The corpse moved with a jerky precision, like a puppet whose strings had been tied back together wrong. The thing wore remnants of the same uniform it had died in, but the fabric was shredded and blackened with old blood. Patches of skin hung loose where the flesh had begun to slip; the hair was streaked with an unnatural red, clumped from dried gore. Its mouth was pulled too wide, teeth bared in something into a wide uncanny grin, and its eyes were open, bright with an ether that had no right to be there.


It looked like the photograph on a nightmare’s ID badge: part man, part ruin, part grin.


Elias stopped just outside the ring of light. He didn’t move forward and didn’t retreat. His gloved hands stayed loose at his sides.


Victor felt him go still and assumed fear. "You don’t have to..." he began, his palm a steady weight at the back of Elias’s neck.


But Elias didn’t look away. His gaze stayed locked on the moving corpse, not with horror but with the cool, measuring steadiness of someone who’d seen a variation of this before. The tremor of ether, the wrongness in the movement, the grin cut too deep, none of it made him flinch.

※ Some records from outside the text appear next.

-- the failure array B builds: length, boundedness, prefix-stability, and its recurrence
lemma buildF_main (ps : List Char) :
    ∀ n i k f, n = ps.length - i → 1 ≤ i → f.length = ps.length →
      (∀ j, f.getD j 0 ≤ j) → (∀ j, i ≤ j → f.getD j 0 = 0) → k = f.getD (i-1) 0 →
      (buildF ps i k f).length = ps.length ∧
      (∀ j, (buildF ps i k f).getD j 0 ≤ j) ∧
      (∀ j, j < i → (buildF ps i k f).getD j 0 = f.getD j 0) ∧
      (∀ j, i ≤ j → j < ps.length →
        (buildF ps i k f).getD j 0
          = natStep ps (buildF ps i k f) (ps.getD j ' ') ((buildF ps i k f).getD (j-1) 0)) := by
  intro n
  induction n with
  | zero =>
    intro i k f hn hi hlen hbnd hz hk
    have hge : ¬ i < ps.length := by omega
    rw [buildF, dif_neg hge]
    refine ⟨hlen, hbnd, fun j _ => rfl, fun j hij hjl => absurd (lt_of_le_of_lt hij hjl) hge⟩
  | succ n ih =>
    intro i k f hn hi hlen hbnd hz hk
    have hlt : i < ps.length := by omega
    rw [buildF, dif_pos hlt]
    set c := ps.getD i ' ' with hc
    set k1 := bWhile ps f c k k with hk1
    set k2 := (if c = ps.getD k1 ' ' then k1 + 1 else k1) with hk2
    set f' := f.set i k2 with hf'
    have hilen : i < f.length := by omega
    have hk1le : k1 ≤ k := bWhile_le ps f c hbnd k k
    have hkle : k ≤ i - 1 := hk ▸ hbnd (i-1)
    have hk2le : k2 ≤ i := by
      rw [hk2]; split <;> omega
    have hbnd' : ∀ j, f'.getD j 0 ≤ j := by
      intro j
      by_cases hji : j = i
      · subst hji; rw [hf', getD_set_self' _ _ _ _ hilen]; exact hk2le
      · rw [hf', getD_set_ne' _ _ _ _ _ hji]; exact hbnd j
    have hz' : ∀ j, i + 1 ≤ j → f'.getD j 0 = 0 := by
      intro j hj
      rw [hf', getD_set_ne' _ _ _ _ _ (by omega)]
      exact hz j (by omega)
    have hk' : k2 = f'.getD (i + 1 - 1) 0 := by
      simp only [Nat.add_sub_cancel]
      rw [hf', getD_set_self' _ _ _ _ hilen]
    obtain ⟨rlen, rbnd, rstab, rrec⟩ :=
      ih (i+1) k2 f' (by omega) (by omega) (by rw [hf']; simp [hlen]) hbnd' hz' hk'
    refine ⟨rlen, rbnd, ?_, ?_⟩
    · intro j hj
      rw [rstab j (by omega), hf', getD_set_ne' _ _ _ _ _ (by omega)]
    · intro j hij hjl
      rcases Nat.lt_or_ge j (i+1) with hji | hji
      · have hji' : j = i := by omega
        subst hji'
        have e1 : (buildF ps (j+1) k2 f').getD j 0 = k2 := by
          rw [rstab j (by omega), hf', getD_set_self' _ _ _ _ hilen]
        have e2 : (buildF ps (j+1) k2 f').getD (j-1) 0 = k := by
          rw [rstab (j-1) (by omega), hf', getD_set_ne' _ _ _ _ _ (by omega), hk]
        rw [e1, e2]
        have hbw : bWhile ps (buildF ps (j+1) k2 f') c k k = k1 := by
          rw [hk1]
          refine (bWhile_congr ps f _ c hbnd k k ?_).symm
          intro j' hj'
          rw [rstab j' (by omega), hf', getD_set_ne' _ _ _ _ _ (by omega)]
        rw [natStep, hbw]
      · exact rrec j hji hjl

Ashwin, glancing over his shoulder, caught that expression and raised an eyebrow. Robert muttered under his breath, adjusting the chain’s tension. Even Victor’s grip shifted as he realized the stillness wasn’t shock.


Elias drew in a slow breath, the cold burning his lungs, and said quietly, "I’ve seen this before."


Victor’s crimson eyes flicked between the corpse and the man in his arms. The other operatives held their ground, waiting for his signal, but the god himself was watching Elias now, trying to see what he saw.